Absolute differences for glucose meters for reference less than 100 mg/dL. The intersections of the horizontal and the straight vertical lines represent the limits to contain 95% of the data. A meter that is contained with this space meets goals. Thus meter A meets goals and meter B does not.

OPEN IN VIEWER

Figure 2.

Percentage differences for glucose meters for reference greater than 100 mg/dL. The intersections of the horizontal and the straight vertical lines represent the limits to contain 95% of the data. A meter that is contained with this space meets goals. Thus meter A meets goals and meter B does not.

This demonstration was performed by simulations and simulations always work. The hematocrits were chosen as discrete values uniformly spanning 32% to 56% and applied to discrete glucose values uniformly spanning 30 to 280 mg/dL. Had different simulation conditions been used, meter A would remain the same and meter B might have become more narrow or wider in Figures 1 and 2. Only hematocrit interference was chosen. Other interfering substances would widen a meter’s total error performance and at the same time not be detected by the Boyd and Bruns approach. The fact that the average bias is not statistically significant is because manufacturers calibrate their systems to guarantee this property.

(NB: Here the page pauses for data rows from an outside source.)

-- pv_equiv track=rewrite | github.com/SalvatoreFerro/etna-monitor-v2 | app/utils/ingv_bands.py | _fill_missing_classes
-- ===== SOURCE A (Python) =====
-- def _fill_missing_classes(classes: list[str | None]) -> list[str | None]:
--     filled = classes[:]
--     last = None
--     for idx, value in enumerate(filled):
--         if value is None and last is not None:
--             filled[idx] = last
--         else:
--             last = value
--     if filled and filled[0] is None:
--         first = next((val for val in filled if val is not None), None)
--         if first is not None:
--             filled = [first if val is None else val for val in filled]
--     return filled
-- ===== SOURCE B (Python) =====
-- def _fill_missing_classes(classes):
--     last = next((v for v in classes if v is not None), None)
--     result = []
--     for v in classes:
--         if v is not None:
--             last = v
--         result.append(last)
--     return result
-- ===== Notes on version B (the rewrite author's own statement) =====
-- stated objective: simpler
-- what changed: Replaces A's copy-and-mutate forward-fill pass plus a separate conditional backfill pass over leading Nones with a single pass whose carry is seeded by the first non-None value, building a fresh list (no in-place mutation).
import Mathlib
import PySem

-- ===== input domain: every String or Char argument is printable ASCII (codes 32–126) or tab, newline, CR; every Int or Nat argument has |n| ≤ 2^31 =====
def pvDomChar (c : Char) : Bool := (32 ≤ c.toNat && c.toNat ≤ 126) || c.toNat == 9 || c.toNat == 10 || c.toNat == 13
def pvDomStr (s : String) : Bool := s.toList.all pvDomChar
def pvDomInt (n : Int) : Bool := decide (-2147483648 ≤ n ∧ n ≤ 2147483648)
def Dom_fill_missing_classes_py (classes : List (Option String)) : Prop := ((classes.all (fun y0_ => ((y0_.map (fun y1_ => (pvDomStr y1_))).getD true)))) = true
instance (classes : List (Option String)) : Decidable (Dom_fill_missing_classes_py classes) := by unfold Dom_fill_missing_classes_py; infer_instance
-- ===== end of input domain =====

-- B replaces A's two passes (forward-fill with in-place mutation, then a conditional backfill of leading Nones)
-- by one pass with a carry seeded by the first non-None value; objective: simpler. Return value only (A copies its input).


-- ===== PORT A =====
-- forward pass: Python iterates over a copy, mutating only the current index,
-- so each read sees the original value; faithful as a carried-state recursion.
def pvFwd : List (Option String) → Option String → List (Option String)
  | [], _ => []
  | v :: rest, last =>
    if v = none ∧ last ≠ none then last :: pvFwd rest last
    else v :: pvFwd rest v

-- next((val for val in filled if val is not None), None)
def pvFirstSome : List (Option String) → Option String
  | [] => none
  | v :: rest => if v ≠ none then v else pvFirstSome rest

def fill_missing_classes_py (classes : List (Option String)) : List (Option String) :=
  let filled := pvFwd classes none
  match filled with
  | [] => filled
  | v0 :: _ =>
    if v0 = none then
      match pvFirstSome filled with
      | none => filled
      | some s => filled.map (fun val => if val = none then some s else val)
    else filled

-- ===== PORT B =====
-- single pass: carry `last`, seeded with the first non-None value.
def pvAltLoop : List (Option String) → Option String → List (Option String)
  | [], _ => []
  | v :: rest, last =>
    let last' := if v ≠ none then v else last
    last' :: pvAltLoop rest last'

def fill_missing_classes_py_alt (classes : List (Option String)) : List (Option String) :=
  pvAltLoop classes (pvFirstSome classes)

-- ===== PRECONDITION & SPEC =====
def Spec_fill_missing_classes_py (classes : List (Option String)) (out : List (Option String)) : Prop := out = fill_missing_classes_py_alt classes
instance (classes : List (Option String)) (out : List (Option String)) : Decidable (Spec_fill_missing_classes_py classes out) := by unfold Spec_fill_missing_classes_py; infer_instance

-- ===== CLAIM (what is proved, stated in full; the proofs are below) =====
def Claim_equal_fill_missing_classes_py : Prop := ∀ (classes : List (Option String)), Dom_fill_missing_classes_py classes → Spec_fill_missing_classes_py classes (fill_missing_classes_py classes)

-- ===== LEMMAS AND PROOFS =====


theorem pvFwd_some_eq_alt (r : List (Option String)) (x : String) :
    pvFwd r (some x) = pvAltLoop r (some x) := by
  induction r generalizing x with
  | nil => rfl
  | cons v rest ih =>
    cases v with
    | none => simp [pvFwd, pvAltLoop, ih]
    | some y => simp [pvFwd, pvAltLoop, ih]

theorem pvMapFill_fwd_some (r : List (Option String)) (x s : String) :
    (pvFwd r (some x)).map (fun val => if val = none then some s else val) =
      pvAltLoop r (some x) := by
  induction r generalizing x with
  | nil => rfl
  | cons v rest ih =>
    cases v with
    | none => simp [pvFwd, pvAltLoop, ih]
    | some y => simp [pvFwd, pvAltLoop, ih]

theorem pvMapFill_fwd_none (r : List (Option String)) (s : String) :
    (pvFwd r none).map (fun val => if val = none then some s else val) =
      pvAltLoop r (some s) := by
  induction r with
  | nil => rfl
  | cons v rest ih =>
    cases v with
    | none => simp [pvFwd, pvAltLoop, ih]
    | some y => simp [pvFwd, pvAltLoop, pvMapFill_fwd_some]

theorem pvFirstSome_fwd_none (r : List (Option String)) :
    pvFirstSome (pvFwd r none) = pvFirstSome r := by
  induction r with
  | nil => rfl
  | cons v rest ih =>
    cases v with
    | none => simp [pvFwd, pvFirstSome, ih]
    | some y => simp [pvFwd, pvFirstSome]

theorem pvFwd_none_of_allNone (r : List (Option String)) (h : pvFirstSome r = none) :
    pvFwd r none = r := by
  induction r with
  | nil => rfl
  | cons v rest ih =>
    cases v with
    | none =>
      simp [pvFirstSome] at h
      simp [pvFwd, ih h]
    | some y => simp [pvFirstSome] at h

theorem pvAlt_none_of_allNone (r : List (Option String)) (h : pvFirstSome r = none) :
    pvAltLoop r none = r := by
  induction r with
  | nil => rfl
  | cons v rest ih =>
    cases v with
    | none =>
      simp [pvFirstSome] at h
      simp [pvAltLoop, ih h]
    | some y => simp [pvFirstSome] at h

-- ===== VERDICT (by name: the statement is the Claim_ definition above) =====
theorem fill_missing_classes_py_spec : Claim_equal_fill_missing_classes_py := by
  intro classes _
  unfold Spec_fill_missing_classes_py fill_missing_classes_py fill_missing_classes_py_alt
  cases classes with
  | nil => rfl
  | cons v rest =>
    cases v with
    | some x =>
      simp [pvFwd, pvFirstSome, pvAltLoop, pvFwd_some_eq_alt]
    | none =>
      have hfwd : pvFwd (none :: rest) none = none :: pvFwd rest none := by
        simp [pvFwd]
      rw [hfwd]
      have hfs : pvFirstSome (none :: pvFwd rest none) = pvFirstSome rest := by
        simp [pvFirstSome, pvFirstSome_fwd_none]
      cases hres : pvFirstSome rest with
      | none =>
        simp only [hfs, hres]
        simp [pvFwd_none_of_allNone rest hres, pvAltLoop, pvFirstSome, hres,
          pvAlt_none_of_allNone rest hres]
      | some s =>
        simp only [hfs, hres]
        simp [pvMapFill_fwd_none, pvAltLoop, pvFirstSome, hres]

Yet, this commentary is not the first objection to the Boyd and Bruns model. I critiqued their model in a fashion similar to this commentary and they responded.^10-11 In their response, they said I was correct but the sources of error I mentioned were “outside the scope of our study, in part because it is difficult to know how one might model the interferences.” They went on to say that in their article they discussed the need for manufacturers to “design instruments that avoid sources of error, such as those encountered by patients with special needs.” Unfortunately, my critique had no effect because their model continues in recent articles as if the critique never happened.^12-13 Moreover, in the recently released CLSI glucose meter standard, POCT12-A3,2 these models are cited as a basis for the performance limits for glucose meters. Ironically, Boyd and Bruns ¹¹ state in their response to my critique: “The points raised in Dr. Krouwer’s letter do point out that our estimates of quality requirements, as demanding as they may seem, would become even more demanding if the additional sources of error were included.” In a similar story, I critiqued ¹⁴ the NCEP’s use of the Westgard model to arrive at performance goals for cholesterol. ¹⁵ In spite of objections, the Westgard model also persists. ¹⁶ Perhaps these models persist because they are models and (simple) models are satisfying. In a total error analysis conducted using CLSI EP21-A, there is no means to separate error components nor a basis for setting limits on error components.

Finally, it is noted that total error only captures error that is allowed to occur in the experiment. For example, such experiments are often done with a single lot of reagent with many conditions controlled more tightly that would occur in routine use.